If you want to confirm that Hadoop is correctly working, just check its version:


Check Hadoop version


Now, we need to configure the directory information where Hive can store data into Hadoop Distributed File System (HDFS). For this, we will make a new directory:

现在,我们需要配置Hive可以将数据存储到Hadoop分布式文件系统(HDFS)中的目录信息。 为此,我们将创建一个新目录:

hdfs dfs -mkdir -p /root/hive/warehouse

Once this is done, we have the last configuration to do before we can launch the Hive shell. We need to inform hive about the database that it should use for its schema definition. We execute the following line so that Hive can initialize the metastore schema:

完成此操作后,我们将有最后要做的配置,然后才能启动Hive shell 。 我们需要通知配置单元有关其架构定义应使用的数据库。 我们执行以下行,以便Hive可以初始化metastore模式:

$HIVE_HOME/bin/schematool -initSchema -dbType derby

When we execute the command, we will see the following success output:


Hive metastore schema initialization

Hive Metastore模式初始化

启动Hive Shell (Starting the Hive Shell)

After all this configuration is done, Hive can be launched with a single and simple command:



If everything worked correctly, you should see the hive shell appearing magically:


Starting Hive shell


使用Hive Shell (Using the Hive Shell)

Now that we have a Hive shell running, we will put it to use with some basic Hive DDL Commands in which we will use Hive Query language (HQL).

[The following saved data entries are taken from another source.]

-- pv_equiv track=rewrite | github.com/jamesbarboza/dops | scripts/named_entity_recognition.py | to_iob_form
-- ===== SOURCE A (Python) =====
-- def to_iob_form(gmb_form):
--     iob_form = []
--     for count,gmb_token in enumerate(gmb_form) :
--         word, pos_tag, ner_tag = gmb_token
--
--         if ner_tag != 'O':
--
--             if count == 0 :
--                 ner_tag = "B-" + ner_tag.split('-')[1]
--             elif gmb_form[count-1][2] == ner_tag :
--                 ner_tag = "I-" + ner_tag.split('-')[1]
--             else:
--                 ner_tag = "B-" + ner_tag.split('-')[1]
--
--         iob_form.append((word,pos_tag,ner_tag))
--
--     return iob_form
-- ===== SOURCE B (Python) =====
-- def to_iob_form(gmb_form):
--     # One pass over maximal runs of identical ner_tags instead of per-token
--     # previous-element comparison.
--     out = []
--     i, n = 0, len(gmb_form)
--     while i < n:
--         tag = gmb_form[i][2]
--         j = i
--         while j < n and gmb_form[j][2] == tag:
--             j += 1
--         run = gmb_form[i:j]
--         if tag == 'O':
--             out.extend(run)
--         else:
--             suf = tag.split('-')[1]
--             w, p, _ = run[0]
--             out.append((w, p, 'B-' + suf))
--             for w, p, _ in run[1:]:
--                 out.append((w, p, 'I-' + suf))
--         i = j
--     return out
-- ===== Notes on version B (the rewrite author's own statement) =====
-- stated objective: alternative
-- what changed: B groups the tokens into maximal runs of equal ner_tag and tags each run's head B- and its tail I- (suffix computed once per run), instead of A's per-token comparison with gmb_form[count-1][2].
import Mathlib
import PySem

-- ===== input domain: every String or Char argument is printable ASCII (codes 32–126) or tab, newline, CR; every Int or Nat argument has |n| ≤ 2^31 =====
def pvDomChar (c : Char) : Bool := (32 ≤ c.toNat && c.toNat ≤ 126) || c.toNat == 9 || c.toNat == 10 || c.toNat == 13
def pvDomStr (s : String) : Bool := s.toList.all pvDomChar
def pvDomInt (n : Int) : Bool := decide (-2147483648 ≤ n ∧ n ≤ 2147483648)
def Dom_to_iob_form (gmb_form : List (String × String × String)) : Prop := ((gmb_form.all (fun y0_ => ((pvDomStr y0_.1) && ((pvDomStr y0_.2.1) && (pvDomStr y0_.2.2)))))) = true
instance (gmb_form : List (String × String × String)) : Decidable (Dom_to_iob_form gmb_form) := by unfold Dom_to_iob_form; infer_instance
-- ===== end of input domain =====

-- B re-tags maximal runs of equal ner_tag (head B-, rest I-) instead of A's per-token
-- lookback at gmb_form[count-1][2]; same cost, different decomposition.

-- ner_tag.split('-')[1]; the IndexError case (no '-' in a non-'O' tag) is excluded by Pre_,
-- there getD supplies a dummy value.
def pvSplitSecond (tag : String) : String :=
  (PySem.List.pyGet? ((PySem.Str.split? tag "-").getD []) 1).getD ""

-- ===== PORT A =====
def to_iob_form (gmb_form : List (String × String × String)) : List (String × String × String) :=
  (PySem.List.enumerate gmb_form).foldl (fun iob_form ct =>
    let count := ct.1
    let word := ct.2.1
    let pos_tag := ct.2.2.1
    let ner_tag := ct.2.2.2
    let ner_tag' :=
      if ner_tag ≠ "O" then
        if count = 0 then "B-" ++ pvSplitSecond ner_tag
        else if (PySem.List.pyGet? gmb_form (count - 1)).map (fun p => p.2.2) = some ner_tag then
          "I-" ++ pvSplitSecond ner_tag
        else "B-" ++ pvSplitSecond ner_tag
      else ner_tag
    iob_form ++ [(word, pos_tag, ner_tag')]) []

-- ===== PORT B =====
-- the inner `while j < n and gmb_form[j][2] == tag` scan: splits off the maximal run of tag
def pvTakeRun (tag : String) : List (String × String × String) →
    List (String × String × String) × List (String × String × String)
  | [] => ([], [])
  | x :: xs =>
    if x.2.2 = tag then
      let p := pvTakeRun tag xs
      (x :: p.1, p.2)
    else ([], x :: xs)

lemma pvTakeRun_rest_length (tag : String) :
    ∀ l : List (String × String × String), (pvTakeRun tag l).2.length ≤ l.length := by
  intro l
  induction l with
  | nil => simp [pvTakeRun]
  | cons x xs ih =>
    simp only [pvTakeRun]
    split
    · simp; omega
    · simp

def to_iob_form_alt : List (String × String × String) → List (String × String × String)
  | [] => []
  | x :: xs =>
    let tag := x.2.2
    let p := pvTakeRun tag xs
    let run :=
      if tag = "O" then x :: p.1
      else
        let suf := pvSplitSecond tag
        (x.1, x.2.1, "B-" ++ suf) :: p.1.map (fun y => (y.1, y.2.1, "I-" ++ suf))
    run ++ to_iob_form_alt p.2
termination_by l => l.length
decreasing_by
  have := pvTakeRun_rest_length x.2.2 xs
  simp
  omega

-- ===== PRECONDITION & SPEC =====
-- Pre_ excludes exactly the inputs where Python A raises IndexError: a token whose
-- ner_tag is not 'O' yet contains no '-', so ner_tag.split('-')[1] fails.
def Pre_to_iob_form (gmb_form : List (String × String × String)) : Prop :=
  ∀ t ∈ gmb_form, t.2.2 ≠ "O" → 2 ≤ ((PySem.Str.split? t.2.2 "-").getD []).length
instance (gmb_form : List (String × String × String)) : Decidable (Pre_to_iob_form gmb_form) := by
  unfold Pre_to_iob_form; infer_instance

def pvWitness_to_iob_form : (List (String × String × String)) :=
  [("John", "NNP", "B-per"), ("runs", "VBZ", "O"), ("Paris", "NNP", "I-geo")]

def Spec_to_iob_form (gmb_form : List (String × String × String)) (out : List (String × String × String)) : Prop := out = to_iob_form_alt gmb_form
instance (gmb_form : List (String × String × String)) (out : List (String × String × String)) : Decidable (Spec_to_iob_form gmb_form out) := by unfold Spec_to_iob_form; infer_instance

-- ===== CLAIM (what is proved, stated in full; the proofs are below) =====
def Claim_equal_to_iob_form : Prop := ∀ (gmb_form : List (String × String × String)), Dom_to_iob_form gmb_form → Pre_to_iob_form gmb_form → Spec_to_iob_form gmb_form (to_iob_form gmb_form)

-- ===== LEMMAS AND PROOFS =====

-- Reference one-pass recursion threading the previous original ner_tag; both ports are
-- proved equal to it (for A with prev = none at the start).
def pvSpecGo : Option String → List (String × String × String) → List (String × String × String)
  | _, [] => []
  | prev, x :: xs =>
    let ner := x.2.2
    let ner' :=
      if ner ≠ "O" then
        (if prev = some ner then "I-" else "B-") ++ pvSplitSecond ner
      else ner
    (x.1, x.2.1, ner') :: pvSpecGo (some ner) xs

-- the per-element function of A's fold
def pvFA (g : List (String × String × String)) (ct : Int × (String × String × String)) :
    String × String × String :=
  (ct.2.1, ct.2.2.1,
    if ct.2.2.2 ≠ "O" then
      if ct.1 = 0 then "B-" ++ pvSplitSecond ct.2.2.2
      else if (PySem.List.pyGet? g (ct.1 - 1)).map (fun p => p.2.2) = some ct.2.2.2 then
        "I-" ++ pvSplitSecond ct.2.2.2
      else "B-" ++ pvSplitSecond ct.2.2.2
    else ct.2.2.2)

lemma pvA_enum (g : List (String × String × String)) :
    to_iob_form g = (PySem.List.enumerate g).map (pvFA g) := by
  show List.foldl (fun iob_form ct => iob_form ++ [pvFA g ct]) [] (PySem.List.enumerate g) = _
  exact PySem.List.foldl_append_singleton_eq_map (pvFA g) _ []

lemma pvA_spec_aux (g : List (String × String × String)) :
    ∀ (l pre : List (String × String × String)), g = pre ++ l →
    (PySem.List.enumerate l (pre.length : Int)).map (pvFA g) =
      pvSpecGo (pre.getLast?.map (fun p => p.2.2)) l := by
  intro l
  induction l with
  | nil => intro pre h; simp [PySem.List.enumerate_nil, pvSpecGo]
  | cons x xs ih =>
    intro pre h
    rw [PySem.List.enumerate_cons, List.map_cons]
    have hrec : (PySem.List.enumerate xs ((pre.length : Int) + 1)).map (pvFA g) =
        pvSpecGo (some x.2.2) xs := by
      have h' : g = (pre ++ [x]) ++ xs := by simp [h]
      have := ih (pre ++ [x]) h'
      simpa [List.getLast?_concat] using this
    simp only [pvSpecGo]
    rw [hrec]
    congr 1
    by_cases hO : x.2.2 = "O"
    · simp [pvFA, hO]
    · simp only [pvFA, ne_eq, hO, not_false_iff, if_pos]
      rcases List.eq_nil_or_concat pre with rfl | ⟨pre', y, rfl⟩
      · simp
      · simp only [List.concat_eq_append] at h ⊢
        have hne : (((pre' ++ [y]).length : Int)) ≠ 0 := by
          simp only [List.length_append, List.length_cons, List.length_nil]; push_cast; omega
        rw [if_neg hne]
        have hg : g = pre' ++ y :: (x :: xs) := by simp [h]
        have hidx : (((pre' ++ [y]).length : Int)) - 1 = (pre'.length : Int) := by
          simp only [List.length_append, List.length_cons, List.length_nil]; push_cast; omega
        have hget : PySem.List.pyGet? g ((((pre' ++ [y]).length : Int)) - 1) = some y := by
          rw [hidx, hg]
          exact PySem.List.pyGet?_append_length pre' (x :: xs) y
        rw [hget, List.getLast?_concat]
        simp only [Option.map_some]
        by_cases hI : y.2.2 = x.2.2
        · simp [hI]
        · have : ¬ (some y.2.2 = some x.2.2) := by simp [hI]
          rw [if_neg this, if_neg this]

lemma pvA_eq_spec (g : List (String × String × String)) :
    to_iob_form g = pvSpecGo none g := by
  rw [pvA_enum]
  have := pvA_spec_aux g g [] (by simp)
  simpa using this

-- pvTakeRun structure facts
lemma pvTakeRun_append (tag : String) :
    ∀ l : List (String × String × String), (pvTakeRun tag l).1 ++ (pvTakeRun tag l).2 = l := by
  intro l
  induction l with
  | nil => simp [pvTakeRun]
  | cons x xs ih =>
    simp only [pvTakeRun]
    split
    · simpa using ih
    · simp

lemma pvTakeRun_run_tag (tag : String) :
    ∀ l : List (String × String × String), ∀ y ∈ (pvTakeRun tag l).1, y.2.2 = tag := by
  intro l
  induction l with
  | nil => simp [pvTakeRun]
  | cons x xs ih =>
    simp only [pvTakeRun]
    split
    · rename_i hx
      intro y hy
      simp at hy
      rcases hy with rfl | hy
      · exact hx
      · exact ih y hy
    · simp

lemma pvTakeRun_rest_head (tag : String) :
    ∀ l : List (String × String × String), ∀ h t, (pvTakeRun tag l).2 = h :: t → h.2.2 ≠ tag := by
  intro l
  induction l with
  | nil => simp [pvTakeRun]
  | cons x xs ih =>
    simp only [pvTakeRun]
    split
    · exact ih
    · rename_i hx
      intro h t he
      simp at he
      rw [← he.1]
      exact hx

-- a run of tokens all tagged `tag` ≠ 'O', entered with prev = some tag, maps to I- tokens
lemma pvSpec_run_I (tag : String) (hO : tag ≠ "O") :
    ∀ (r rest : List (String × String × String)), (∀ y ∈ r, y.2.2 = tag) →
    pvSpecGo (some tag) (r ++ rest) =
      r.map (fun y => (y.1, y.2.1, "I-" ++ pvSplitSecond tag)) ++ pvSpecGo (some tag) rest := by
  intro r
  induction r with
  | nil => simp
  | cons y ys ih =>
    intro rest hall
    have hy : y.2.2 = tag := hall y (by simp)
    simp only [List.cons_append, pvSpecGo, List.map_cons]
    rw [hy]
    simp [hO, ih rest (fun z hz => hall z (by simp [hz]))]

-- a run of 'O' tokens passes through unchanged, leaving prev = some "O"
lemma pvSpec_run_O :
    ∀ (r rest : List (String × String × String)), (∀ y ∈ r, y.2.2 = "O") →
    pvSpecGo (some "O") (r ++ rest) = r ++ pvSpecGo (some "O") rest := by
  intro r
  induction r with
  | nil => simp
  | cons y ys ih =>
    intro rest hall
    have hy : y.2.2 = "O" := hall y (by simp)
    simp only [List.cons_append, pvSpecGo]
    rw [hy]
    simp only [ne_eq, not_true_eq_false, if_false]
    have hx : (y.1, y.2.1, "O") = y := by rw [← hy]
    rw [hx]
    congr 1
    exact ih rest (fun z hz => hall z (by simp [hz]))

lemma pvB_eq_spec_aux :
    ∀ (n : Nat) (l : List (String × String × String)) (prev : Option String),
    l.length ≤ n → (∀ h t, l = h :: t → prev ≠ some h.2.2) →
    to_iob_form_alt l = pvSpecGo prev l := by
  intro n
  induction n with
  | zero =>
    intro l prev hlen _
    have hnil : l = [] := by
      cases l with
      | nil => rfl
      | cons a b => simp at hlen
    subst hnil
    simp [to_iob_form_alt, pvSpecGo]
  | succ m ih =>
    intro l prev hlen hprev
    cases l with
    | nil => simp [to_iob_form_alt, pvSpecGo]
    | cons x xs =>
      have hps := pvTakeRun_append x.2.2 xs
      have hrun := pvTakeRun_run_tag x.2.2 xs
      have hresthead := pvTakeRun_rest_head x.2.2 xs
      have hrestlen : (pvTakeRun x.2.2 xs).2.length ≤ m := by
        have h1 := pvTakeRun_rest_length x.2.2 xs
        simp at hlen
        omega
      have hxs : xs = (pvTakeRun x.2.2 xs).1 ++ (pvTakeRun x.2.2 xs).2 := hps.symm
      have hprevx : prev ≠ some x.2.2 := hprev x xs rfl
      have hrec : to_iob_form_alt (pvTakeRun x.2.2 xs).2 =
          pvSpecGo (some x.2.2) (pvTakeRun x.2.2 xs).2 := by
        apply ih _ _ hrestlen
        intro h t he
        have hne := hresthead h t he
        simp only [ne_eq, Option.some_inj]
        intro hc
        exact hne hc.symm
      rw [show to_iob_form_alt (x :: xs) =
          (if x.2.2 = "O" then x :: (pvTakeRun x.2.2 xs).1
           else
             (x.1, x.2.1, "B-" ++ pvSplitSecond x.2.2) ::
               (pvTakeRun x.2.2 xs).1.map
                 (fun y => (y.1, y.2.1, "I-" ++ pvSplitSecond x.2.2))) ++
            to_iob_form_alt (pvTakeRun x.2.2 xs).2 from by
        simp only [to_iob_form_alt]]
      by_cases hO : x.2.2 = "O"
      · rw [if_pos hO]
        rw [hO] at hrun hrec hxs ⊢
        have hhead : pvSpecGo prev (x :: xs) = x :: pvSpecGo (some "O") xs := by
          simp only [pvSpecGo, hO, ne_eq, not_true_eq_false, if_false]
          congr 1
          rw [← hO]
        rw [hhead]
        conv_rhs => rw [hxs]
        rw [pvSpec_run_O _ _ hrun, hrec]
        simp
      · rw [if_neg hO]
        have hhead : pvSpecGo prev (x :: xs) =
            (x.1, x.2.1, "B-" ++ pvSplitSecond x.2.2) :: pvSpecGo (some x.2.2) xs := by
          simp only [pvSpecGo, ne_eq, hO, not_false_iff, if_pos]
          rw [if_neg hprevx]
        rw [hhead]
        conv_rhs => rw [hxs]
        rw [pvSpec_run_I x.2.2 hO _ _ hrun, hrec]
        simp

lemma pvB_eq_spec (g : List (String × String × String)) :
    to_iob_form_alt g = pvSpecGo none g :=
  pvB_eq_spec_aux g.length g none le_rfl (by intro h t _; simp)

-- ===== VERDICT (by name: the statement is the Claim_ definition above) =====
theorem to_iob_form_spec : Claim_equal_to_iob_form := by
  intro g _ _
  unfold Spec_to_iob_form
  rw [pvA_eq_spec, pvB_eq_spec]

现在我们已经运行了Hive shell,我们将其与一些基本的Hive DDL命令一起使用,在这些命令中我们将使用Hive查询语言(HQL)。

HQL:创建数据库 (HQL: Creating a Database)

Like any other Database, we can start using Hive only after we make a Database. Let’s do this now:

像任何其他数据库一样,我们只有在创建数据库后才能开始使用Hive。 让我们现在开始:


We will see the following output:


Create Database in Hive


A better way to create a database is by checking if the DB doesn’t exist already:



We will see the same output here as well:


Create Database in Hive, if not exists


Now we can show databases which exist in Hive:


show databases;

This will result in the following:


Show Databases using HQL


HQL:创建表 (HQL: Creating Tables)

We have an active database present where we can create some tables as well. To do this, first switch to the DB you want to use:

我们有一个活动的数据库,也可以在其中创建一些表。 为此,请首先切换到要使用的数据库:

use journaldev;

Now, create a new table inside this DB with some fields:


create table blogs(blog_id INT, blog_title STRING, blog_link STRING);

Once this table is created, we can show its schema as:


describe blogs;

We will see the following output:


Table metadata


HQL:将数据插入表 (HQL: Inserting Data into Tables)

As final commands, let us insert a record in the table we just created:


INSERT INTO TABLE blogs VALUES (1, 'Introduction to Hive', '');

We will see a long output as Hive, with the help of Hadoop starts MapReduce Jobs to fulfill the data insertion into the warehouse we created. The output will:

在Hive的帮助下,我们将看到很长的输出,在Hadoop的帮助下,MapReduce Jobs开始将数据插入到我们创建的仓库中。 输出将是:

Insert Data into Hive


Finally, we can see the data in Hive as:


select * from blogs;

Show all data in Hive


结论 (Conclusion)

In this lesson, we saw how we can install Apache Hive on an Ubuntu server and start executing sample HQL Queries in it. Read more Big Data Posts to gain deeper knowledge of available Big Data tools and processing frameworks.

在本课程中,我们了解了如何在Ubuntu服务器上安装Apache Hive并开始在其中执行示例HQL查询。 有关大数据的文章,以更深入地了解可用的大数据工具和处理框架。